Apple executives did not offer additional details about Jobs' health and only one analyst on the conference call asked questions about it. "Steve is CEO of Apple and plans to remain involved in major strategic decisions, and Tim will be responsible for day-to-day" operations, Peter Oppenheimer, Apple's CFO, said during the call, referring to Cook.

A week ago Jobs disclosed in a letter to employees that health issues required him to take a leave of absence until the end of June. The announcement came a little over a week after he revealed that his gaunt appearance lately, which has been the subject of much speculation, had been caused by a hormone imbalance.

When announcing his leave, Jobs declined to reveal further details about his condition except to say that it was more complex than he originally thought. The setback follows surgery he underwent in 2004 for pancreatic cancer.

Apple's share price tends to rise and fall based on rumors regarding Jobs' health.

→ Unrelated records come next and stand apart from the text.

-- pv_equiv track=rewrite | github.com/siasio/reverso-context-with-blanks | __init__.py | highlight_example
-- ===== SOURCE A (Python) =====
-- def highlight_example(text, highlighted, left_highlighter="**", right_highlighter="**"):
--
--     def insert_char(string, index, char):
--         return string[:index] + char + string[index:]
--
--     def highlight_once(string, start, end, shift):
--         s = insert_char(string, start + shift, left_highlighter)
--         s = insert_char(s, end + shift + len(left_highlighter), right_highlighter)
--         return s
--
--     shift = 0
--     for start, end in highlighted:
--         text = highlight_once(text, start, end, shift)
--         shift += len(left_highlighter) + len(right_highlighter)
--     return text
-- ===== SOURCE B (Python) =====
-- def highlight_example(text, highlighted, left_highlighter="**", right_highlighter="**"):
--     # Piece-list (rope) version: the text is kept as a list of fragments and each
--     # marker insertion splits one fragment in place, so no full-string copy per insertion.
--     def norm(i, n):
--         if i < 0:
--             i += n
--         if i < 0:
--             return 0
--         if i > n:
--             return n
--         return i
--
--     def splice(pieces, total, i, marker):
--         q = norm(i, total)
--         for j, p in enumerate(pieces):
--             if q <= len(p):
--                 pieces[j:j + 1] = [p[:q], marker, p[q:]]
--                 return
--             q -= len(p)
--         pieces.append(marker)
--
--     llen = len(left_highlighter)
--     rlen = len(right_highlighter)
--     pieces = [text]
--     total = len(text)
--     shift = 0
--     for start, end in highlighted:
--         splice(pieces, total, start + shift, left_highlighter)
--         total += llen
--         splice(pieces, total, end + shift + llen, right_highlighter)
--         total += rlen
--         shift += llen + rlen
--     return "".join(pieces)
-- ===== Notes on version B (the rewrite author's own statement) =====
-- stated objective: faster
-- what changed: B keeps the text as a list of fragments (a piece list / rope) and each marker insertion splits one fragment in place, joining everything once at the end, instead of A's re-concatenation of the whole ever-growing string twice per highlighted pair.
import Mathlib
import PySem

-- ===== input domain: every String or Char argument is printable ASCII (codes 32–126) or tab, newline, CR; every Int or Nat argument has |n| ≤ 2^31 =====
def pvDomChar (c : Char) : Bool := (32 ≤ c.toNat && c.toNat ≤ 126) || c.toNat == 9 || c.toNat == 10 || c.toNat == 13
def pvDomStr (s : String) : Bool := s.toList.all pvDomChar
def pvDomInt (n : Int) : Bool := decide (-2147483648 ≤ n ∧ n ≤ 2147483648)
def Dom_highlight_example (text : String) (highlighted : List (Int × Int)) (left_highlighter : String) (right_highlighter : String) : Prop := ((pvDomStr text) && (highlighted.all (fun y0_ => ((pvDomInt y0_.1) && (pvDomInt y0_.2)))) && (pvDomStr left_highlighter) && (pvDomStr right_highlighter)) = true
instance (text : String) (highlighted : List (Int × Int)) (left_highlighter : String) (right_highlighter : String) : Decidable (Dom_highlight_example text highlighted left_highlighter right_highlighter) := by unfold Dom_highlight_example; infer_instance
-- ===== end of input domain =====

-- B replaces A's per-marker full-string re-concatenation by a piece list (rope): each
-- insertion splits one fragment, and the string is joined once at the end (objective: faster).

-- ===== PORT A =====
-- insert_char(string, index, char) = string[:index] + char + string[index:]
def pvInsertChar (s : List Char) (i : Int) (ch : List Char) : List Char :=
  PySem.List.slice s none (some i) ++ ch ++ PySem.List.slice s (some i) none

-- highlight_once(string, start, end, shift)
def pvHighlightOnce (lh rh : List Char) (s : List Char) (st en sh : Int) : List Char :=
  pvInsertChar (pvInsertChar s (st + sh) lh) (en + sh + (lh.length : Int)) rh

-- loop body: text = highlight_once(text, start, end, shift); shift += len(L) + len(R)
def pvStepA (lh rh : List Char) (acc : List Char × Int) (p : Int × Int) : List Char × Int :=
  (pvHighlightOnce lh rh acc.1 p.1 p.2 acc.2, acc.2 + ((lh.length : Int) + (rh.length : Int)))

def highlight_example (text : String) (highlighted : List (Int × Int)) (left_highlighter : String) (right_highlighter : String) : String :=
  String.ofList (highlighted.foldl (pvStepA left_highlighter.toList right_highlighter.toList) (text.toList, 0)).1

-- ===== PORT B =====
-- norm(i, n): Python slice-index normalisation
def pvNorm (i : Int) (n : Nat) : Nat :=
  let i' := if i < 0 then i + (n : Int) else i
  if i' < 0 then 0 else if (n : Int) < i' then n else i'.toNat

-- the scan inside splice: find the fragment containing position q and split it there
def pvSpliceGo (m : List Char) : List (List Char) → Nat → List (List Char)
  | [], _ => [m]
  | p :: ps, q =>
      if q ≤ p.length then p.take q :: m :: p.drop q :: ps
      else p :: pvSpliceGo m ps (q - p.length)

-- splice(pieces, total, i, marker)
def pvSplice (pieces : List (List Char)) (total : Nat) (i : Int) (m : List Char) : List (List Char) :=
  pvSpliceGo m pieces (pvNorm i total)

-- loop body of B: two splices, then total and shift bookkeeping
def pvStepB (lh rh : List Char) (acc : List (List Char) × Nat × Int) (p : Int × Int) :
    List (List Char) × Nat × Int :=
  let ps1 := pvSplice acc.1 acc.2.1 (p.1 + acc.2.2) lh
  let t1 := acc.2.1 + lh.length
  let ps2 := pvSplice ps1 t1 (p.2 + acc.2.2 + (lh.length : Int)) rh
  (ps2, t1 + rh.length, acc.2.2 + ((lh.length : Int) + (rh.length : Int)))

def highlight_example_alt (text : String) (highlighted : List (Int × Int)) (left_highlighter : String) (right_highlighter : String) : String :=
  String.ofList
    (highlighted.foldl (pvStepB left_highlighter.toList right_highlighter.toList)
      ([text.toList], text.toList.length, 0)).1.flatten

-- ===== PRECONDITION & SPEC =====
def Spec_highlight_example (text : String) (highlighted : List (Int × Int)) (left_highlighter : String) (right_highlighter : String) (out : String) : Prop := out = highlight_example_alt text highlighted left_highlighter right_highlighter
instance (text : String) (highlighted : List (Int × Int)) (left_highlighter : String) (right_highlighter : String) (out : String) : Decidable (Spec_highlight_example text highlighted left_highlighter right_highlighter out) := by unfold Spec_highlight_example; infer_instance

-- ===== CLAIM (what is proved, stated in full; the proofs are below) =====
def Claim_equal_highlight_example : Prop := ∀ (text : String) (highlighted : List (Int × Int)) (left_highlighter : String) (right_highlighter : String), Dom_highlight_example text highlighted left_highlighter right_highlighter → Spec_highlight_example text highlighted left_highlighter right_highlighter (highlight_example text highlighted left_highlighter right_highlighter)

-- ===== LEMMAS AND PROOFS =====

theorem pvNorm_char_neg (i : Int) (n : Nat) (h : i < 0) :
    (pvNorm i n : Int) = max 0 (min (n : Int) (i + n)) := by
  unfold pvNorm
  dsimp only
  split_ifs <;> omega

theorem pvNorm_char_nonneg (i : Int) (n : Nat) (h : 0 ≤ i) :
    (pvNorm i n : Int) = min (n : Int) i := by
  unfold pvNorm
  dsimp only
  split_ifs <;> omega

theorem pv_take_norm (s : List Char) (i : Int) :
    PySem.List.slice s none (some i) = s.take (pvNorm i s.length) := by
  rcases lt_or_ge i 0 with hneg | hpos
  · have hc := pvNorm_char_neg i s.length hneg
    have hk : i = -((((-i).toNat : Nat)) : Int) := by omega
    rw [hk, PySem.List.slice_to_neg_natCast s (-i).toNat (by omega)]
    congr 1
    rw [← hk]
    omega
  · have hc := pvNorm_char_nonneg i s.length hpos
    rw [PySem.List.slice_to s hpos]
    by_cases hle : i ≤ (s.length : Int)
    · congr 1; omega
    · rw [List.take_of_length_le (by omega), List.take_of_length_le (by omega)]

theorem pv_drop_norm (s : List Char) (i : Int) :
    PySem.List.slice s (some i) none = s.drop (pvNorm i s.length) := by
  rcases lt_or_ge i 0 with hneg | hpos
  · have hc := pvNorm_char_neg i s.length hneg
    have hk : i = -((((-i).toNat : Nat)) : Int) := by omega
    rw [hk, PySem.List.slice_from_neg_natCast s (-i).toNat (by omega)]
    congr 1
    rw [← hk]
    omega
  · have hc := pvNorm_char_nonneg i s.length hpos
    rw [PySem.List.slice_from s hpos]
    by_cases hle : i ≤ (s.length : Int)
    · congr 1; omega
    · rw [List.drop_eq_nil_of_le (by omega), List.drop_eq_nil_of_le (by omega)]

theorem pv_insert_eq (s : List Char) (i : Int) (m : List Char) :
    pvInsertChar s i m = s.take (pvNorm i s.length) ++ m ++ s.drop (pvNorm i s.length) := by
  rw [pvInsertChar, pv_take_norm, pv_drop_norm]

theorem pv_insert_len (s : List Char) (i : Int) (m : List Char) :
    (pvInsertChar s i m).length = s.length + m.length := by
  rw [pv_insert_eq]
  simp only [List.length_append, List.length_take, List.length_drop]
  omega

theorem pv_spliceGo_flatten (m : List Char) (ps : List (List Char)) (q : Nat) :
    (pvSpliceGo m ps q).flatten = ps.flatten.take q ++ m ++ ps.flatten.drop q := by
  induction ps generalizing q with
  | nil => simp [pvSpliceGo]
  | cons p ps ih =>
    simp only [pvSpliceGo]
    split_ifs with h
    · simp only [List.flatten_cons]
      rw [List.take_append_of_le_length h, List.drop_append_of_le_length h]
      simp [List.append_assoc]
    · simp only [List.flatten_cons, ih]
      rw [List.take_append, List.drop_append]
      rw [List.take_of_length_le (by omega : p.length ≤ q),
          List.drop_eq_nil_of_le (by omega : p.length ≤ q)]
      simp [List.append_assoc]

theorem pv_splice_len (ps : List (List Char)) (t : Nat) (i : Int) (m : List Char) :
    (pvSplice ps t i m).flatten.length = ps.flatten.length + m.length := by
  rw [pvSplice, pv_spliceGo_flatten]
  simp only [List.length_append, List.length_take, List.length_drop]
  omega

theorem pv_fold_inv (lh rh : List Char) (hl : List (Int × Int)) :
    ∀ (ps : List (List Char)) (sh : Int) (t : Nat), t = ps.flatten.length →
      (hl.foldl (pvStepB lh rh) (ps, t, sh)).1.flatten
        = (hl.foldl (pvStepA lh rh) (ps.flatten, sh)).1 := by
  induction hl with
  | nil => intro ps sh t ht; rfl
  | cons hd tl ih =>
    intro ps sh t ht
    subst ht
    simp only [List.foldl_cons]
    have hs : (pvStepB lh rh (ps, ps.flatten.length, sh) hd).1.flatten
        = (pvStepA lh rh (ps.flatten, sh) hd).1 := by
      dsimp only [pvStepA, pvStepB, pvHighlightOnce]
      have h1 : (pvSplice ps ps.flatten.length (hd.1 + sh) lh).flatten
          = pvInsertChar ps.flatten (hd.1 + sh) lh := by
        rw [pvSplice, pv_spliceGo_flatten, pv_insert_eq]
      rw [pvSplice, pv_spliceGo_flatten, h1,
          pv_insert_eq (pvInsertChar ps.flatten (hd.1 + sh) lh), pv_insert_len]
    have hlen2 : (pvStepB lh rh (ps, ps.flatten.length, sh) hd).2.1
        = (pvStepB lh rh (ps, ps.flatten.length, sh) hd).1.flatten.length := by
      dsimp only [pvStepB]
      rw [pv_splice_len, pv_splice_len]
    have ihX := ih (pvStepB lh rh (ps, ps.flatten.length, sh) hd).1
      (pvStepB lh rh (ps, ps.flatten.length, sh) hd).2.2
      (pvStepB lh rh (ps, ps.flatten.length, sh) hd).2.1 hlen2
    rw [hs] at ihX
    exact ihX

-- ===== VERDICT (by name: the statement is the Claim_ definition above) =====
theorem highlight_example_spec : Claim_equal_highlight_example := by
  intro text highlighted l r _
  unfold Spec_highlight_example highlight_example highlight_example_alt
  have h := pv_fold_inv l.toList r.toList highlighted [text.toList] 0 text.toList.length
    (by simp)
  simp only [List.flatten_cons, List.flatten_nil, List.append_nil] at h
  rw [h]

While many companies have charismatic leaders, Jobs is thought to control even minor decisions at Apple, the company he co-founded in the 1970s and brought back to life after returning to it in the mid-1990s.

"Unfortunately, the curiosity over my personal health continues to be a distraction not only for me and my family, but everyone else at Apple as well," Jobs wrote in his letter to employees last week. "In order to take myself out of the limelight and focus on my health ... I have decided to take a medical leave of absence until the end of June."

The questions about Jobs's health and its impact on Apple's stock price may have drawn the attention of regulators at the U.S. Securities and Exchange Commission. The commission is examining Apple's statements about Jobs's health to determine whether the company misled investors, according to a Bloomberg story published on Wednesday citing unnamed sources. The SEC declined to comment on the report.